== Segment start ==

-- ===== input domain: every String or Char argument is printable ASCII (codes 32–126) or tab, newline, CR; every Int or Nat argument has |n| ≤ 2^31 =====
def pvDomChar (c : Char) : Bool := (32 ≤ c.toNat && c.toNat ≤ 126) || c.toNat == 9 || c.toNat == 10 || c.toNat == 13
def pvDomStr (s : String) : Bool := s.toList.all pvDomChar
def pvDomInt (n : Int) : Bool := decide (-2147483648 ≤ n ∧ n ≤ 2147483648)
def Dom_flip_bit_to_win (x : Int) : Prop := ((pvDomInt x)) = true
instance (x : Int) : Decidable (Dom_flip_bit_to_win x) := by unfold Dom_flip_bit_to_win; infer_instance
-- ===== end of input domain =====

-- B replaces A's materialized split('0') list and index loop over adjacent segment pairs
-- with a single streaming pass keeping the current and previous run lengths (objective: simpler).


-- ===== PORT A =====
def flip_bit_to_win (x : Int) : Int :=
  -- binary_str = bin(x)[2:]
  let binary_str := PySem.Chars.slice (PySem.Int.toBinChars0b x) (some 2) none
  -- segments = binary_str.split('0')
  let segments := PySem.Chars.splitOn binary_str ['0']
  if PySem.List.len segments = 1 then PySem.List.len binary_str
  else
    -- for i in range(len(segments) - 1): max_length = max(max_length, len(segments[i]) + 1 + len(segments[i+1]))
    (PySem.List.pyRange 0 (PySem.List.len segments - 1) 1).foldl
      (fun max_length i =>
        let combined_length :=
          PySem.List.len (PySem.List.pyGetD segments i []) + 1 +
          PySem.List.len (PySem.List.pyGetD segments (i + 1) [])
        max max_length combined_length) 0

-- ===== PORT B =====
def flip_bit_to_win_alt (x : Int) : Int :=
  -- binary_str = bin(x)[2:]
  let binary_str := PySem.Chars.slice (PySem.Int.toBinChars0b x) (some 2) none
  -- if '0' not in binary_str: return len(binary_str)
  if PySem.Chars.isIn ['0'] binary_str = false then PySem.List.len binary_str
  else
    -- one pass: state = (best, cur, prev)
    let st := binary_str.foldl
      (fun (st : Int × Int × Option Int) ch =>
        if ch = '0' then
          ((match st.2.2 with
            | some p => max st.1 (p + st.2.1 + 1)
            | none => st.1), 0, some st.2.1)
        else (st.1, st.2.1 + 1, st.2.2)) (0, 0, none)
    -- best = max(best, prev + cur + 1)  (prev is an int here: the guard put a '0' in the string;
    -- the 'none' arm is unreachable and returns best)
    match st.2.2 with
    | some p => max st.1 (p + st.2.1 + 1)
    | none => st.1
-- pv_equiv track=rewrite | github.com/MrBrantCode/unitest_baseline | mut_generate/mist_train_taco/taco_15352/solution.py | alternate_sorted_string
-- ===== SOURCE A (Python) =====
-- def alternate_sorted_string(s: str) -> str:
--     upper = ''
--     lower = ''
--     res = ''
--
--     # Separate uppercase and lowercase letters
--     for char in s:
--         if char.isupper():
--             upper += char
--         else:
--             lower += char
--
--     # Sort the uppercase and lowercase letters
--     upper = sorted(upper)
--     lower = sorted(lower)
--
--     # Merge the sorted letters alternately
--     if len(upper) < len(lower):
--         for j in range(len(upper)):
--             res += upper[j] + lower[j]
--         for j in range(len(upper), len(lower)):
--             res += lower[j]
--     elif len(lower) < len(upper):
--         for k in range(len(lower)):
--             res += upper[k] + lower[k]
--         for k in range(len(lower), len(upper)):
--             res += upper[k]
--     elif len(lower) == len(upper):
--         for i in range(len(lower)):
--             res += upper[i] + lower[i]
--
--     return res
-- ===== SOURCE B (Python) =====
-- def alternate_sorted_string(s: str) -> str:
--     # Counting sort over ASCII codes instead of comparison sorting, and an
--     # iterator-based single-pass merge instead of indexed branch loops.
--     cs = list(s)
--     upper = [chr(i) for i in range(65, 91) for _ in range(cs.count(chr(i)))]
--     lower = [chr(i) for i in range(128) if i < 65 or 91 <= i
--              for _ in range(cs.count(chr(i)))]
--     it = iter(lower)
--     return ''.join(u + next(it, '') for u in upper) + ''.join(it)
-- ===== Notes on version B (the rewrite author's own statement) =====
-- stated objective: alternative
-- what changed: Comparison sorting of the two partitions is replaced by a counting sort over ASCII codes (build each sorted half by scanning code points 0..127 and repeating each character by its count), and the three-branch indexed merge by a single iterator-based pass that drains the lower iterator alongside upper.
import Mathlib
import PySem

== Segment end ==

■ Task instructions: Search the material for the word "none" and copy every matching line.

■ Solution for this task:
  let binary_str := PySem.Chars.slice (PySem.Int.toBinChars0b x) (some 2) none
  let binary_str := PySem.Chars.slice (PySem.Int.toBinChars0b x) (some 2) none
            | none => st.1), 0, some st.2.1)
        else (st.1, st.2.1 + 1, st.2.2)) (0, 0, none)
    -- the 'none' arm is unreachable and returns best)
    | none => st.1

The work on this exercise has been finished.